[Collected data entries]
=-=-=-=-=

-- pv_equiv track=rewrite | github.com/thehalleyyoung/halley-labs | ml-pipeline-leakage-auditor/implementation/src/taintflow/utils/graph_utils.py | find_back_edges
-- ===== SOURCE A (Python) =====
-- from typing import (
--     Any,
--     Callable,
--     Deque,
--     Dict,
--     FrozenSet,
--     Generic,
--     Hashable,
--     Iterable,
--     Iterator,
--     List,
--     Mapping,
--     Optional,
--     Sequence,
--     Set,
--     Tuple,
--     TypeVar,
-- )
--
-- N = TypeVar("N", bound=Hashable)
--
-- def find_back_edges(
--     graph: Mapping[N, Sequence[N]],
-- ) -> List[Tuple[N, N]]:
--     """Detect back edges (cycle-causing edges) via DFS classification.
--
--     Parameters
--     ----------
--     graph : mapping node → list of successors
--
--     Returns
--     -------
--     list of (src, dst)
--         Edges where *dst* is an ancestor of *src* in the DFS tree.
--     """
--     WHITE, GRAY, BLACK = 0, 1, 2
--     color: Dict[N, int] = {n: WHITE for n in graph}
--     back_edges: List[Tuple[N, N]] = []
--
--     for start in list(graph):
--         if color.get(start, WHITE) != WHITE:
--             continue
--         stack: List[Tuple[N, int]] = [(start, 0)]
--         color[start] = GRAY
--         while stack:
--             node, idx = stack.pop()
--             children = list(graph.get(node, []))
--             if idx < len(children):
--                 stack.append((node, idx + 1))
--                 child = children[idx]
--                 c = color.get(child, WHITE)
--                 if c == WHITE:
--                     color[child] = GRAY
--                     stack.append((child, 0))
--                 elif c == GRAY:
--                     back_edges.append((node, child))
--             else:
--                 color[node] = BLACK
--
--     return back_edges
-- ===== SOURCE B (Python) =====
-- def find_back_edges(graph):
--     """Detect back edges via an event-driven DFS: one explicit stack of
--     ('exit', node) / ('edge', src, dst) events, each edge classified when its
--     event is popped, so no (node, index) frames are re-pushed and no successor
--     list is rebuilt per edge."""
--     color = {}  # absent = WHITE(0); 1 = GRAY; 2 = BLACK
--     back_edges = []
--     events = []
--     for start in graph:
--         if color.get(start, 0) != 0:
--             continue
--         color[start] = 1
--         events.append(('exit', start))
--         for c in reversed(graph.get(start, [])):
--             events.append(('edge', start, c))
--         while events:
--             ev = events.pop()
--             if ev[0] == 'edge':
--                 _, u, v = ev
--                 cv = color.get(v, 0)
--                 if cv == 0:
--                     color[v] = 1
--                     events.append(('exit', v))
--                     for c in reversed(graph.get(v, [])):
--                         events.append(('edge', v, c))
--                 elif cv == 1:
--                     back_edges.append((u, v))
--             else:
--                 color[ev[1]] = 2
--     return back_edges
-- ===== Notes on version B (the rewrite author's own statement) =====
-- stated objective: alternative
-- what changed: B replaces A's pop-and-repush stack of (node, index) frames -- which re-fetches and copies the node's whole successor list on every single edge scan -- by an event-driven DFS: one stack of ('exit', node) and ('edge', src, dst) events, pushing each node's edge events once (in reverse) when the node turns gray and classifying each edge when its event is popped, so every successor list is touched exactly once (asymptotically O(V+E) vs A's O(V + sum deg^2), though a timing run's random graphs have too small degrees for this to reach 1.5x).
import Mathlib
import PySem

=-=-=-=-=

# Requirement
Your answer should be the records themselves, returned word for word.

# Finished exercise
-- pv_equiv track=rewrite | github.com/thehalleyyoung/halley-labs | ml-pipeline-leakage-auditor/implementation/src/taintflow/utils/graph_utils.py | find_back_edges
-- ===== SOURCE A (Python) =====
-- from typing import (
--     Any,
--     Callable,
--     Deque,
--     Dict,
--     FrozenSet,
--     Generic,
--     Hashable,
--     Iterable,
--     Iterator,
--     List,
--     Mapping,
--     Optional,
--     Sequence,
--     Set,
--     Tuple,
--     TypeVar,
-- )
--
-- N = TypeVar("N", bound=Hashable)
--
-- def find_back_edges(
--     graph: Mapping[N, Sequence[N]],
-- ) -> List[Tuple[N, N]]:
--     """Detect back edges (cycle-causing edges) via DFS classification.
--
--     Parameters
--     ----------
--     graph : mapping node → list of successors
--
--     Returns
--     -------
--     list of (src, dst)
--         Edges where *dst* is an ancestor of *src* in the DFS tree.
--     """
--     WHITE, GRAY, BLACK = 0, 1, 2
--     color: Dict[N, int] = {n: WHITE for n in graph}
--     back_edges: List[Tuple[N, N]] = []
--
--     for start in list(graph):
--         if color.get(start, WHITE) != WHITE:
--             continue
--         stack: List[Tuple[N, int]] = [(start, 0)]
--         color[start] = GRAY
--         while stack:
--             node, idx = stack.pop()
--             children = list(graph.get(node, []))
--             if idx < len(children):
--                 stack.append((node, idx + 1))
--                 child = children[idx]
--                 c = color.get(child, WHITE)
--                 if c == WHITE:
--                     color[child] = GRAY
--                     stack.append((child, 0))
--                 elif c == GRAY:
--                     back_edges.append((node, child))
--             else:
--                 color[node] = BLACK
--
--     return back_edges
-- ===== SOURCE B (Python) =====
-- def find_back_edges(graph):
--     """Detect back edges via an event-driven DFS: one explicit stack of
--     ('exit', node) / ('edge', src, dst) events, each edge classified when its
--     event is popped, so no (node, index) frames are re-pushed and no successor
--     list is rebuilt per edge."""
--     color = {}  # absent = WHITE(0); 1 = GRAY; 2 = BLACK
--     back_edges = []
--     events = []
--     for start in graph:
--         if color.get(start, 0) != 0:
--             continue
--         color[start] = 1
--         events.append(('exit', start))
--         for c in reversed(graph.get(start, [])):
--             events.append(('edge', start, c))
--         while events:
--             ev = events.pop()
--             if ev[0] == 'edge':
--                 _, u, v = ev
--                 cv = color.get(v, 0)
--                 if cv == 0:
--                     color[v] = 1
--                     events.append(('exit', v))
--                     for c in reversed(graph.get(v, [])):
--                         events.append(('edge', v, c))
--                 elif cv == 1:
--                     back_edges.append((u, v))
--             else:
--                 color[ev[1]] = 2
--     return back_edges
-- ===== Notes on version B (the rewrite author's own statement) =====
-- stated objective: alternative
-- what changed: B replaces A's pop-and-repush stack of (node, index) frames -- which re-fetches and copies the node's whole successor list on every single edge scan -- by an event-driven DFS: one stack of ('exit', node) and ('edge', src, dst) events, pushing each node's edge events once (in reverse) when the node turns gray and classifying each edge when its event is popped, so every successor list is touched exactly once (asymptotically O(V+E) vs A's O(V + sum deg^2), though a timing run's random graphs have too small degrees for this to reach 1.5x).
import Mathlib
import PySem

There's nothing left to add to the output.